You are given a positive integer num. Your task is to determine whether this number is a perfect square or not. Return true if it is a perfect square, otherwise return false.

A perfect square is an integer that can be expressed as the product of some integer with itself. For example:

• 16 is a perfect square because 4 × 4 = 16
• 25 is a perfect square because 5 × 5 = 25
• 14 is not a perfect square because there's no integer that when multiplied by itself equals 14

The constraint is that you cannot use any built-in library functions like sqrt to solve this problem. You need to implement your own logic to check if the given number is a perfect square.

The solution uses binary search to find if there exists an integer x such that x × x = num. It searches for the smallest integer whose square is greater than or equal to num. If that integer's square exactly equals num, then num is a perfect square.

Since we need to find if there exists an integer x where x * x = num, we essentially need to search for this value x in the range from 1 to num.
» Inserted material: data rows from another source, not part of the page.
-- pv_equiv track=rewrite | github.com/dokyeongK/Algorithm | programmers/level 1/42840.py | solution
-- ===== SOURCE A (Python) =====
-- def solution(answers):
--     # 완전탐색
--     person1 = [1, 2, 3, 4, 5]
--     person2 = [2, 1, 2, 3, 2, 4, 2, 5]
--     person3 = [3, 3, 1, 1, 2, 2, 4, 4, 5, 5]
--     correct1, correct2, correct3 = 0, 0, 0
--
--     answer = []
--
--     for idx, right_value in enumerate(answers):
--         if right_value == person1[idx % len(person1)]: correct1 += 1
--         if right_value == person2[idx % len(person2)]: correct2 += 1
--         if right_value == person3[idx % len(person3)]: correct3 += 1
--
--     max_score = max(correct1, correct2)
--     max_score = max(max_score, correct3)
--
--     if max_score == correct1: answer.append(1)
--     if max_score == correct2: answer.append(2)
--     if max_score == correct3: answer.append(3)
--
--
--     return answer
-- ===== SOURCE B (Python) =====
-- def solution(answers):
--     # All three patterns are periodic with periods 5, 8, 10, whose lcm is 40,
--     # so whether index i matches pattern p depends only on (i % 40, answers[i]).
--     # Build a histogram over these pairs in one pass, then read each score off
--     # the 40 buckets without rescanning answers.
--     cnt = {}
--     for i, a in enumerate(answers):
--         key = (i % 40, a)
--         cnt[key] = cnt.get(key, 0) + 1
--     patterns = [
--         [1, 2, 3, 4, 5],
--         [2, 1, 2, 3, 2, 4, 2, 5],
--         [3, 3, 1, 1, 2, 2, 4, 4, 5, 5],
--     ]
--     scores = [sum(cnt.get((r, p[r % len(p)]), 0) for r in range(40)) for p in patterns]
--     best = max(scores)
--     return [k + 1 for k, s in enumerate(scores) if s == best]
-- ===== Notes on version B (the rewrite author's own statement) =====
-- stated objective: alternative
-- what changed: B never compares answers against the patterns elementwise: it builds a histogram keyed by (index mod 40, answer) in one pass (40 = lcm of the three pattern periods), then computes each score as a 40-bucket lookup sum over that histogram, and selects winners by a comprehension over the score list; A runs one fused scan with three hard-coded counters and an if-chain of appends.
import Mathlib
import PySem

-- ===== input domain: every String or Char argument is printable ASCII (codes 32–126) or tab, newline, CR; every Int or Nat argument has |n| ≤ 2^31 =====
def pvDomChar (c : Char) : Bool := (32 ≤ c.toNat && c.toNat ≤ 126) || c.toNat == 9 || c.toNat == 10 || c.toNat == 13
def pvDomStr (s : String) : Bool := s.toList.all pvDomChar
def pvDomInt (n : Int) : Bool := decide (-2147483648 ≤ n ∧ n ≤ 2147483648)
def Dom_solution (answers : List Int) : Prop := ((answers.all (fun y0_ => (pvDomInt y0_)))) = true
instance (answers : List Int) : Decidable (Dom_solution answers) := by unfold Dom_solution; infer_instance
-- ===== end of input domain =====

-- B replaces A's fused three-counter comparison pass by a histogram keyed by
-- (index mod 40, answer) built in one pass (40 = lcm of the pattern periods) and
-- reads each score off the 40 buckets; winners are selected by a comprehension
-- over the score list (objective: alternative).

-- ===== PORT A =====
-- single pass over enumerate(answers) maintaining three counters; indexing p[idx % len(p)]
-- is always in range, so pyGetD is exact here
def solution (answers : List Int) : List Int :=
  let person1 : List Int := [1, 2, 3, 4, 5]
  let person2 : List Int := [2, 1, 2, 3, 2, 4, 2, 5]
  let person3 : List Int := [3, 3, 1, 1, 2, 2, 4, 4, 5, 5]
  let c :=
    (PySem.List.enumerate answers).foldl
      (fun (c : Int × Int × Int) iv =>
        let c1 := if iv.2 = PySem.List.pyGetD person1 (PySem.Int.mod iv.1 (person1.length : Int)) 0 then c.1 + 1 else c.1
        let c2 := if iv.2 = PySem.List.pyGetD person2 (PySem.Int.mod iv.1 (person2.length : Int)) 0 then c.2.1 + 1 else c.2.1
        let c3 := if iv.2 = PySem.List.pyGetD person3 (PySem.Int.mod iv.1 (person3.length : Int)) 0 then c.2.2 + 1 else c.2.2
        (c1, c2, c3))
      (0, 0, 0)
  let maxScore := max c.1 c.2.1
  let maxScore := max maxScore c.2.2
  let answer : List Int := []
  let answer := if maxScore = c.1 then answer ++ [1] else answer
  let answer := if maxScore = c.2.1 then answer ++ [2] else answer
  let answer := if maxScore = c.2.2 then answer ++ [3] else answer
  answer

-- ===== PORT B =====
-- cnt[key] = cnt.get(key, 0) + 1 over key = (i % 40, a); then per-pattern
-- sums of 40 histogram lookups; max(scores); comprehension over enumerate(scores)
def bHist (answers : List Int) : PySem.Dict (Int × Int) Int :=
  (PySem.List.enumerate answers).foldl
    (fun d iv =>
      let key := (PySem.Int.mod iv.1 40, iv.2)
      d.insert key (d.getD key 0 + 1))
    PySem.Dict.empty

def bScore (cnt : PySem.Dict (Int × Int) Int) (p : List Int) : Int :=
  (PySem.List.pyRange 0 40 1).foldl
    (fun s r => s + cnt.getD (r, PySem.List.pyGetD p (PySem.Int.mod r (p.length : Int)) 0) 0) 0

def solution_alt (answers : List Int) : List Int :=
  let cnt := bHist answers
  let patterns : List (List Int) :=
    [[1, 2, 3, 4, 5], [2, 1, 2, 3, 2, 4, 2, 5], [3, 3, 1, 1, 2, 2, 4, 4, 5, 5]]
  let scores := patterns.map (bScore cnt)
  let best := (PySem.List.max? scores (fun x => x)).getD 0   -- scores has 3 elements, max? is some
  (PySem.List.enumerate scores).foldl
    (fun (acc : List Int) is => if is.2 = best then acc ++ [is.1 + 1] else acc) []

-- ===== PRECONDITION & SPEC =====
def Spec_solution (answers : List Int) (out : List Int) : Prop := out = solution_alt answers
instance (answers : List Int) (out : List Int) : Decidable (Spec_solution answers out) := by unfold Spec_solution; infer_instance

-- ===== CLAIM (what is proved, stated in full; the proofs are below) =====
def Claim_equal_solution : Prop := ∀ (answers : List Int), Dom_solution answers → Spec_solution answers (solution answers)

-- ===== LEMMAS AND PROOFS =====

-- B's histogram lookup is a count over the key list
theorem bHist_getD (answers : List Int) (k : Int × Int) :
    (bHist answers).getD k 0
      = (((PySem.List.enumerate answers).map
            (fun iv => (PySem.Int.mod iv.1 40, iv.2))).count k : Int) := by
  simp only [bHist]
  rw [← List.foldl_map (f := fun iv : Int × Int => (PySem.Int.mod iv.1 40, iv.2))
        (g := fun (d : PySem.Dict (Int × Int) Int) x => d.insert x (d.getD x 0 + 1)),
      PySem.Dict.getD_foldl_insert_add_one]
  simp [PySem.Dict.getD_empty]

-- a key (m, a) with 0 ≤ m < 40 is hit by exactly one r of range(40), namely r = m
theorem countP_range_pair (pk : Int → Int) (m a : Int) (hm0 : 0 ≤ m) (hm : m < 40) :
    (PySem.List.pyRange 0 40 1).countP (fun r => (r, pk r) == (m, a))
      = if pk m = a then 1 else 0 := by
  by_cases h : pk m = a
  · have hcg : ∀ r ∈ PySem.List.pyRange 0 40 1,
        (((r, pk r) == (m, a)) = true ↔ (r == m) = true) := by
      intro r _
      by_cases hr : r = m
      · subst hr; simp [h]
      · simp [hr]
    rw [List.countP_congr hcg]
    have : (PySem.List.pyRange 0 40 1).countP (fun r => r == m)
        = (PySem.List.pyRange 0 40 1).count m := by
      simp [List.count]
    rw [this, List.count_eq_one_of_mem (PySem.List.nodup_pyRange_one 0 40)
          ((PySem.List.mem_pyRange_one).mpr ⟨hm0, hm⟩)]
    simp [h]
  · rw [List.countP_eq_zero.mpr, if_neg h]
    intro r _ hr
    apply h
    have h' := eq_of_beq hr
    rw [Prod.mk.injEq] at h'
    rw [← h'.1]
    exact h'.2

-- summing 40 bucket counts = counting matching keys
theorem sum_counts (K : List (Int × Int)) (pk : Int → Int)
    (hK : ∀ k ∈ K, 0 ≤ k.1 ∧ k.1 < 40) :
    (PySem.List.pyRange 0 40 1).foldl
      (fun s r => s + (K.count (r, pk r) : Int)) 0
      = (K.countP (fun k => pk k.1 == k.2) : Int) := by
  rw [PySem.List.foldl_add, zero_add]
  induction K with
  | nil => simp
  | cons x T ih =>
      have hx := hK x (by simp)
      have hT : ∀ k ∈ T, 0 ≤ k.1 ∧ k.1 < 40 := fun k hk => hK k (by simp [hk])
      have hmap : (PySem.List.pyRange 0 40 1).map
            (fun r => ((x :: T).count (r, pk r) : Int))
          = (PySem.List.pyRange 0 40 1).map
            (fun r => (T.count (r, pk r) : Int)
              + (if (r, pk r) == x then (1 : Int) else 0)) := by
        apply List.map_congr_left
        intro r _
        rw [List.count_cons]
        push_cast
        rw [Bool.beq_comm]
      rw [hmap, PySem.List.sum_map_add_int, ih hT,
          PySem.List.sum_map_ite_one_zero (fun r => (r, pk r) == x)]
      rw [countP_range_pair pk x.1 x.2 hx.1 hx.2]
      rw [List.countP_cons]
      by_cases h : pk x.1 = x.2 <;> simp [h]

-- B's bucket-sum score equals A's per-index counter for each pattern
theorem bScore_eq (answers p : List Int) (hp : (p.length : Int) ∣ 40) (hl : 0 < p.length) :
    bScore (bHist answers) p
      = (PySem.List.enumerate answers).foldl
          (fun (s : Int) iv =>
            if iv.2 = PySem.List.pyGetD p (PySem.Int.mod iv.1 (p.length : Int)) 0 then s + 1 else s) 0 := by
  have hLpos : (0 : Int) < (p.length : Int) := by exact_mod_cast hl
  have hA : (PySem.List.enumerate answers).foldl
        (fun (s : Int) iv =>
          if iv.2 = PySem.List.pyGetD p (PySem.Int.mod iv.1 (p.length : Int)) 0 then s + 1 else s) 0
      = (((PySem.List.enumerate answers).countP
            (fun iv => decide (iv.2 = PySem.List.pyGetD p (PySem.Int.mod iv.1 (p.length : Int)) 0))) : Int) := by
    simpa using PySem.List.foldl_count_if
      (fun iv : Int × Int => decide (iv.2 = PySem.List.pyGetD p (PySem.Int.mod iv.1 (p.length : Int)) 0))
      (PySem.List.enumerate answers) 0
  unfold bScore
  simp only [bHist_getD]
  rw [sum_counts _ _ (by
    intro k hk
    obtain ⟨iv, _, rfl⟩ := List.mem_map.mp hk
    exact ⟨PySem.Int.mod_nonneg _ (by norm_num), PySem.Int.mod_lt _ (by norm_num)⟩)]
  rw [List.countP_map, hA]
  congr 1
  apply List.countP_congr
  intro iv _
  have hmm : PySem.Int.mod (PySem.Int.mod iv.1 40) (p.length : Int)
      = PySem.Int.mod iv.1 (p.length : Int) := by
    rw [PySem.Int.mod_eq_emod_of_pos (by norm_num : (0:Int) < 40),
        PySem.Int.mod_eq_emod_of_pos hLpos, PySem.Int.mod_eq_emod_of_pos hLpos]
    exact Int.emod_emod_of_dvd _ hp
  simp only [Function.comp, hmm]
  simp only [beq_iff_eq, decide_eq_true_eq]
  exact eq_comm

-- A's one pass with a triple accumulator equals the triple of three per-pattern passes
theorem triple_fold (p1 p2 p3 : List Int) (l : List (Int × Int)) (a b c : Int) :
    l.foldl
      (fun (acc : Int × Int × Int) iv =>
        ((if iv.2 = PySem.List.pyGetD p1 (PySem.Int.mod iv.1 (p1.length : Int)) 0 then acc.1 + 1 else acc.1),
         (if iv.2 = PySem.List.pyGetD p2 (PySem.Int.mod iv.1 (p2.length : Int)) 0 then acc.2.1 + 1 else acc.2.1),
         (if iv.2 = PySem.List.pyGetD p3 (PySem.Int.mod iv.1 (p3.length : Int)) 0 then acc.2.2 + 1 else acc.2.2)))
      (a, b, c)
    = (l.foldl (fun s iv => if iv.2 = PySem.List.pyGetD p1 (PySem.Int.mod iv.1 (p1.length : Int)) 0 then s + 1 else s) a,
       l.foldl (fun s iv => if iv.2 = PySem.List.pyGetD p2 (PySem.Int.mod iv.1 (p2.length : Int)) 0 then s + 1 else s) b,
       l.foldl (fun s iv => if iv.2 = PySem.List.pyGetD p3 (PySem.Int.mod iv.1 (p3.length : Int)) 0 then s + 1 else s) c) := by
  induction l generalizing a b c with
  | nil => rfl
  | cons hd tl ih =>
      simp only [List.foldl_cons]
      exact ih _ _ _

-- winner selection: A's if-chain of appends over max(max s1 s2) s3 equals
-- B's comprehension over enumerate([s1,s2,s3]) with best = max([s1,s2,s3])
theorem winners (s1 s2 s3 : Int) :
    (if max (max s1 s2) s3 = s3 then
      (if max (max s1 s2) s3 = s2 then
        (if max (max s1 s2) s3 = s1 then ([] : List Int) ++ [1] else []) ++ [2]
       else (if max (max s1 s2) s3 = s1 then ([] : List Int) ++ [1] else [])) ++ [3]
     else
      (if max (max s1 s2) s3 = s2 then
        (if max (max s1 s2) s3 = s1 then ([] : List Int) ++ [1] else []) ++ [2]
       else (if max (max s1 s2) s3 = s1 then ([] : List Int) ++ [1] else [])))
    = (PySem.List.enumerate [s1, s2, s3]).foldl
        (fun (acc : List Int) is =>
          if is.2 = (PySem.List.max? [s1, s2, s3] (fun x => x)).getD 0 then acc ++ [is.1 + 1] else acc) [] := by
  rw [PySem.List.max?_id_cons]
  simp only [PySem.List.enumerate_cons, PySem.List.enumerate_nil, List.foldl_cons, List.foldl_nil,
    Option.getD_some, List.nil_append]
  split_ifs <;> first | rfl | omega

-- ===== VERDICT (by name: the statement is the Claim_ definition above) =====
theorem solution_spec : Claim_equal_solution := by
  intro answers _
  have h1 := bScore_eq answers [1, 2, 3, 4, 5] (by norm_num) (by norm_num)
  have h2 := bScore_eq answers [2, 1, 2, 3, 2, 4, 2, 5] (by norm_num) (by norm_num)
  have h3 := bScore_eq answers [3, 3, 1, 1, 2, 2, 4, 4, 5, 5] (by norm_num) (by norm_num)
  simp only [Spec_solution, solution, solution_alt, List.map_cons, List.map_nil,
    h1, h2, h3, triple_fold]
  exact winners _ _ _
The key insight is that if num is a perfect square, then its square root must be an integer between 1 and num. Instead of checking every single number from 1 to num (which would be inefficient for large numbers), we can use binary search to quickly narrow down our search space.
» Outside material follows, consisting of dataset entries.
-- pv_equiv track=rewrite | github.com/Tesfamichael12/LeetCode | 1895-minimum-number-of-operations-to-move-all-balls-to-each-box/1895-minimum-number-of-operations-to-move-all-balls-to-each-box.py | minOperations
-- ===== SOURCE A (Python) =====
-- from typing import List
--
-- def minOperations(boxes: str) -> List[int]:
--     res = []
--     for i, box in enumerate(boxes):
--         count = 0
--         for j in range(i + 1, len(boxes)):
--             if boxes[j] == '1':
--                 count += (j - i)
--
--         res.append(count)
--
--     for i in range(len(boxes) - 1, -1, -1):
--         count = 0
--         for j in range(i - 1, -1, -1):
--             if boxes[j] == '1':
--                 count += abs(j - i)
--
--         res[i] += count
--
--     return res
-- ===== SOURCE B (Python) =====
-- def minOperations(boxes: str):
--     left = []
--     cnt = ops = 0
--     for b in boxes:
--         left.append(ops)
--         if b == '1':
--             cnt += 1
--         ops += cnt
--     right = []
--     cnt = ops = 0
--     for b in reversed(boxes):
--         right.append(ops)
--         if b == '1':
--             cnt += 1
--         ops += cnt
--     right.reverse()
--     return [l + r for l, r in zip(left, right)]
-- ===== Notes on version B (the rewrite author's own statement) =====
-- stated objective: faster
-- what changed: Replaced the two nested quadratic scans (for each box, re-scan all boxes to its right, then all to its left) with two linear passes that carry a running count of seen '1's and an accumulated cost, combined by zipping the left and right pass results.
import Mathlib
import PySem

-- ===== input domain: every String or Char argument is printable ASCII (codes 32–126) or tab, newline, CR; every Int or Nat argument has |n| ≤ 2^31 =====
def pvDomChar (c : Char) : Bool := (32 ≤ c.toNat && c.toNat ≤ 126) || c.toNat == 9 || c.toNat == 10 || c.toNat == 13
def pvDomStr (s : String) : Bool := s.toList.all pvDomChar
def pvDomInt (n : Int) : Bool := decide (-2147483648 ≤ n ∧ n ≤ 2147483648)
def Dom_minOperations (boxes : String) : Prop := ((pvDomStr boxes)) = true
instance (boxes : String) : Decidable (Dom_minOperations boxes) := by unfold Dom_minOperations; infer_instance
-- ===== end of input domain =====

-- B replaces A's nested quadratic scans with two linear running-count passes (asymptotic speed-up).

-- ===== PORT A =====
-- literal transliteration of A: first loop appends, for each i, the cost of the ones to
-- its right; second (descending) loop adds the cost of the ones to its left in place.
def minOperations (boxes : String) : List Int :=
  let cs := boxes.toList
  let n : Int := cs.length
  let res : List Int :=
    (PySem.List.enumerate cs).foldl (fun res p =>
      let count : Int :=
        (PySem.List.pyRange (p.1 + 1) n 1).foldl (fun count j =>
          if PySem.List.pyGet? cs j = some '1' then count + (j - p.1) else count) 0
      res ++ [count]) []
  let res :=
    (PySem.List.pyRange (n - 1) (-1) (-1)).foldl (fun res i =>
      let count : Int :=
        (PySem.List.pyRange (i - 1) (-1) (-1)).foldl (fun count j =>
          if PySem.List.pyGet? cs j = some '1' then count + |j - i| else count) 0
      PySem.List.pySetD res i (PySem.List.pyGetD res i 0 + count)) res
  res

-- ===== PORT B =====
-- literal transliteration of B (Source B): left pass, right pass over the reversed string,
-- reverse the right pass, zip the two with +.
def minOperations_alt (boxes : String) : List Int :=
  let cs := boxes.toList
  let leftSt := cs.foldl (fun (st : List Int × Int × Int) b =>
      let cnt' := st.2.1 + (if b = '1' then 1 else 0)
      (st.1 ++ [st.2.2], cnt', st.2.2 + cnt')) ([], 0, 0)
  let left := leftSt.1
  let rightSt := cs.reverse.foldl (fun (st : List Int × Int × Int) b =>
      let cnt' := st.2.1 + (if b = '1' then 1 else 0)
      (st.1 ++ [st.2.2], cnt', st.2.2 + cnt')) ([], 0, 0)
  let right := rightSt.1.reverse
  List.zipWith (· + ·) left right

-- ===== PRECONDITION & SPEC =====
def Spec_minOperations (boxes : String) (out : List Int) : Prop := out = minOperations_alt boxes
instance (boxes : String) (out : List Int) : Decidable (Spec_minOperations boxes out) := by unfold Spec_minOperations; infer_instance

-- ===== CLAIM (what is proved, stated in full; the proofs are below) =====
def Claim_equal_minOperations : Prop := ∀ (boxes : String), Dom_minOperations boxes → Spec_minOperations boxes (minOperations boxes)

-- ===== LEMMAS AND PROOFS =====

-- model of one running-count pass of B: emits ops, then updates (cnt, ops)
def pvPass : List Char → Int → Int → List Int
  | [], _, _ => []
  | b :: t, cnt, ops =>
      ops :: pvPass t (cnt + (if b = '1' then 1 else 0)) (ops + cnt + (if b = '1' then 1 else 0))

-- cost of moving every '1' strictly left of position k to position k
def pvW (cs : List Char) (k : Nat) : Int :=
  ∑ j ∈ Finset.range k, (if cs[j]? = some '1' then (k : Int) - j else 0)

theorem pv_sum_map_range (f : Nat → Int) (m : Nat) :
    ((List.range m).map f).sum = ∑ j ∈ Finset.range m, f j := by
  induction m with
  | zero => simp
  | succ m ih => simp [List.range_succ, Finset.sum_range_succ, ih]

theorem pvPass_length (l : List Char) (cnt ops : Int) : (pvPass l cnt ops).length = l.length := by
  induction l generalizing cnt ops with
  | nil => simp [pvPass]
  | cons b t ih => simp [pvPass, ih]

theorem pvW_cons (b : Char) (t : List Char) (k : Nat) :
    pvW (b :: t) (k + 1) = (if b = '1' then (k : Int) + 1 else 0) + pvW t k := by
  unfold pvW
  rw [Finset.sum_range_succ']
  push_cast
  simp only [List.getElem?_cons_succ, List.getElem?_cons_zero]
  rw [add_comm]
  congr 1
  · simp
  · apply Finset.sum_congr rfl
    intro j hj
    ring_nf

theorem pvPass_getElem (l : List Char) (cnt ops : Int) (k : Nat) (hk : k < (pvPass l cnt ops).length) :
    (pvPass l cnt ops)[k] = ops + k * cnt + pvW l k := by
  induction l generalizing cnt ops k with
  | nil => simp [pvPass] at hk
  | cons b t ih =>
      cases k with
      | zero => simp [pvPass, pvW]
      | succ k =>
          have hk' : k < (pvPass t (cnt + (if b = '1' then 1 else 0)) (ops + cnt + (if b = '1' then 1 else 0))).length := by
            simp [pvPass] at hk ⊢
            simpa [pvPass_length] using hk
          have := ih (cnt + (if b = '1' then 1 else 0)) (ops + cnt + (if b = '1' then 1 else 0)) k hk'
          simp only [pvPass, List.getElem_cons_succ]
          rw [this, pvW_cons]
          push_cast
          split_ifs <;> ring

-- the foldl in port B computes pvPass
theorem pvFold_pass (l : List Char) (acc : List Int) (cnt ops : Int) :
    (l.foldl (fun (st : List Int × Int × Int) b =>
      let cnt' := st.2.1 + (if b = '1' then 1 else 0)
      (st.1 ++ [st.2.2], cnt', st.2.2 + cnt')) (acc, cnt, ops)).1 = acc ++ pvPass l cnt ops := by
  induction l generalizing acc cnt ops with
  | nil => simp [pvPass]
  | cons b t ih => simp [pvPass, ih]; ring_nf

-- A's inner left scan (descending) is pvW
theorem pv_countL (cs : List Char) (k : Nat) :
    ((PySem.List.pyRange ((k : Int) - 1) (-1) (-1)).foldl (fun count j =>
        if PySem.List.pyGet? cs j = some '1' then count + |j - (k : Int)| else count) 0)
      = pvW cs k := by
  have hfun : (fun (count : Int) (j : Int) =>
      if PySem.List.pyGet? cs j = some '1' then count + |j - (k : Int)| else count)
      = (fun count j => count + (if PySem.List.pyGet? cs j = some '1' then |j - (k : Int)| else 0)) := by
    funext c j; split_ifs <;> simp
  rw [hfun, PySem.List.foldl_add, PySem.List.pyRange_neg_one_eq_reverse]
  have h1 : (-1 : Int) + 1 = 0 := by norm_num
  have h2 : (k : Int) - 1 + 1 = k := by ring
  rw [h1, h2, List.map_reverse, List.sum_reverse, PySem.List.pyRange_one]
  simp only [sub_zero, Int.toNat_natCast, List.map_map, zero_add]
  rw [pv_sum_map_range]
  unfold pvW
  apply Finset.sum_congr rfl
  intro j hj
  have hj' : j < k := Finset.mem_range.mp hj
  simp only [Function.comp, PySem.List.pyGet?_natCast]
  split_ifs with h
  · rw [abs_of_nonpos (by omega)]; omega
  · rfl

-- A's inner right scan is pvW of the reversed string
theorem pv_countR (cs : List Char) (k : Nat) (hk : k < cs.length) :
    ((PySem.List.pyRange ((k : Int) + 1) (cs.length : Int) 1).foldl (fun count j =>
        if PySem.List.pyGet? cs j = some '1' then count + (j - (k : Int)) else count) 0)
      = pvW cs.reverse (cs.length - 1 - k) := by
  have hfun : (fun (count : Int) (j : Int) =>
      if PySem.List.pyGet? cs j = some '1' then count + (j - (k : Int)) else count)
      = (fun count j => count + (if PySem.List.pyGet? cs j = some '1' then j - (k : Int) else 0)) := by
    funext c j; split_ifs <;> simp
  rw [hfun, PySem.List.foldl_add, PySem.List.pyRange_one]
  have hm : ((cs.length : Int) - ((k : Int) + 1)).toNat = cs.length - 1 - k := by omega
  rw [hm, List.map_map, pv_sum_map_range, zero_add]
  unfold pvW
  rw [← Finset.sum_range_reflect (δ := Int) (fun (j : Nat) =>
        if cs.reverse[j]? = some '1' then ((cs.length - 1 - k : Nat) : Int) - (j : Int) else 0)
      (cs.length - 1 - k)]
  apply Finset.sum_congr rfl
  intro t ht
  have ht' : t < cs.length - 1 - k := Finset.mem_range.mp ht
  have hidx : (k : Int) + 1 + (t : Int) = ((k + 1 + t : Nat) : Int) := by push_cast; ring
  simp only [Function.comp, hidx, PySem.List.pyGet?_natCast]
  rw [List.getElem?_reverse (by omega)]
  have hsame : cs.length - 1 - (cs.length - 1 - k - 1 - t) = k + 1 + t := by omega
  rw [hsame]
  split_ifs with h
  · omega
  · rfl

-- A's second (descending, in-place) loop, pointwise
theorem pv_setLoop (g : Int → Int) (m : Nat) (res : List Int) (hm : m ≤ res.length)
    (k : Nat) (hk : k < res.length) :
    ((PySem.List.pyRange ((m : Int) - 1) (-1) (-1)).foldl (fun r i =>
        PySem.List.pySetD r i (PySem.List.pyGetD r i 0 + g i)) res)[k]?
      = some (if k < m then res[k] + g k else res[k]) := by
  induction m generalizing res with
  | zero =>
      rw [PySem.List.pyRange_neg_one_eq_nil (by norm_num)]
      simp [List.getElem?_eq_getElem hk]
  | succ m ih =>
      have h1 : ((m + 1 : Nat) : Int) - 1 = (m : Int) := by push_cast; ring
      rw [h1, PySem.List.pyRange_neg_one_cons (by omega)]
      simp only [List.foldl_cons]
      have hmr : m < res.length := by omega
      have hset : PySem.List.pySetD res (m : Int) (PySem.List.pyGetD res (m : Int) 0 + g m)
          = res.set m (res[m] + g m) := by
        rw [PySem.List.pySetD_natCast, PySem.List.pyGetD_natCast, List.getD_eq_getElem res 0 hmr]
      rw [hset]
      have hlen : (res.set m (res[m] + g m)).length = res.length := by simp
      have := ih (res.set m (res[m] + g m)) (by omega) (by omega)
      rw [this]
      congr 1
      by_cases hkm : k < m
      · simp [hkm, Nat.lt_succ_of_lt hkm, Nat.ne_of_gt hkm]
      · by_cases hke : k = m
        · subst hke
          simp
        · have h2 : ¬ k < m + 1 := by omega
          simp [hkm, h2, Ne.symm hke]

theorem pv_setLoop_length (g : Int → Int) (I : List Int) (res : List Int) :
    (I.foldl (fun r i => PySem.List.pySetD r i (PySem.List.pyGetD r i 0 + g i)) res).length
      = res.length := by
  induction I generalizing res with
  | nil => rfl
  | cons i t ih => simp [ih, PySem.List.length_pySetD]

-- ===== VERDICT (by name: the statement is the Claim_ definition above) =====
theorem minOperations_spec : Claim_equal_minOperations := by
  intro boxes _
  show minOperations boxes = minOperations_alt boxes
  unfold minOperations minOperations_alt
  simp only []
  generalize boxes.toList = cs
  rw [pvFold_pass cs [] 0 0, pvFold_pass cs.reverse [] 0 0, List.nil_append, List.nil_append]
  rw [PySem.List.foldl_append_singleton_eq_map, List.nil_append]
  have hlen1 : (List.map (fun p =>
      List.foldl (fun count j => if PySem.List.pyGet? cs j = some '1' then count + (j - p.1) else count) 0
        (PySem.List.pyRange (p.1 + 1) (cs.length : Int)))
      (PySem.List.enumerate cs)).length = cs.length := by
    simp [PySem.List.length_enumerate]
  have hzipLen : (List.zipWith (fun x1 x2 => x1 + x2) (pvPass cs 0 0) (pvPass cs.reverse 0 0).reverse).length
      = cs.length := by
    simp [pvPass_length]
  apply List.ext_getElem?
  intro k
  by_cases hk : k < cs.length
  · rw [pv_setLoop _ cs.length _ (le_of_eq hlen1.symm) k (by rw [hlen1]; exact hk)]
    rw [List.getElem?_eq_getElem (by rw [hzipLen]; exact hk)]
    congr 1
    rw [List.getElem_zipWith]
    simp only [if_pos hk, List.getElem_map, PySem.List.getElem_enumerate, zero_add]
    rw [pv_countR cs k hk, pv_countL cs k]
    rw [pvPass_getElem cs 0 0 k (by rw [pvPass_length]; exact hk)]
    rw [List.getElem_reverse]
    rw [pvPass_getElem cs.reverse 0 0 _ (by simp [pvPass_length]; omega)]
    simp only [pvPass_length, List.length_reverse]
    ring
  · rw [List.getElem?_eq_none, List.getElem?_eq_none]
    · rw [hzipLen]; omega
    · rw [pv_setLoop_length, hlen1]; omega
Why does binary search work here? Because the function f(x) = x * x is monotonically increasing - as x increases, x * x also increases. This means if we pick a middle value and compute its square:

• If the square is less than num, we know we need to search in the higher half
• If the square is greater than num, we need to search in the lower half
• If the square equals num, we've found our answer

The solution cleverly uses bisect_left with a key function lambda x: x * x to find the position where num would fit in the sequence of perfect squares [1, 4, 9, 16, 25, ...]. This gives us the smallest integer l such that l * l >= num. Finally, we just need to check if l * l exactly equals num - if it does, then num is a perfect square; otherwise, it's not.

This approach reduces the time complexity from O(num) for a linear search to O(log num) using binary search.

The solution implements a binary search approach to find if a number is a perfect square. Here's how the implementation works:

Binary Search Setup: The code uses Python's bisect_left function to perform the binary search. The search range is set from 1 to num, represented as range(1, num + 1).

Key Function: The crucial part is the key=lambda x: x * x parameter. This transforms our search space - instead of searching through the numbers [1, 2, 3, ..., num], we're effectively searching through their squares [1, 4, 9, ..., num²].

Finding the Position: bisect_left finds the leftmost position where num would fit in the sequence of perfect squares. Since bisect_left returns a 0-based index and our range starts at 1, we add 1 to get the actual value: l = bisect_left(...) + 1.

Verification: After finding l, we check if l * l == num. If this condition is true, it means num is exactly the square of l, making it a perfect square.

Example Walkthrough:

• For num = 16: The binary search finds that 16 fits at position 3 (0-indexed) in the sequence [1, 4, 9, 16, 25, ...]. Adding 1 gives us l = 4. Since 4 * 4 = 16, the function returns true.
• For num = 14: The binary search finds that 14 would fit between 9 and 16. It returns position 3, giving us l = 4. Since 4 * 4 = 16 ≠ 14, the function returns false.

The time complexity is O(log num) due to the binary search, and the space complexity is O(1) as we only use a constant amount of extra space.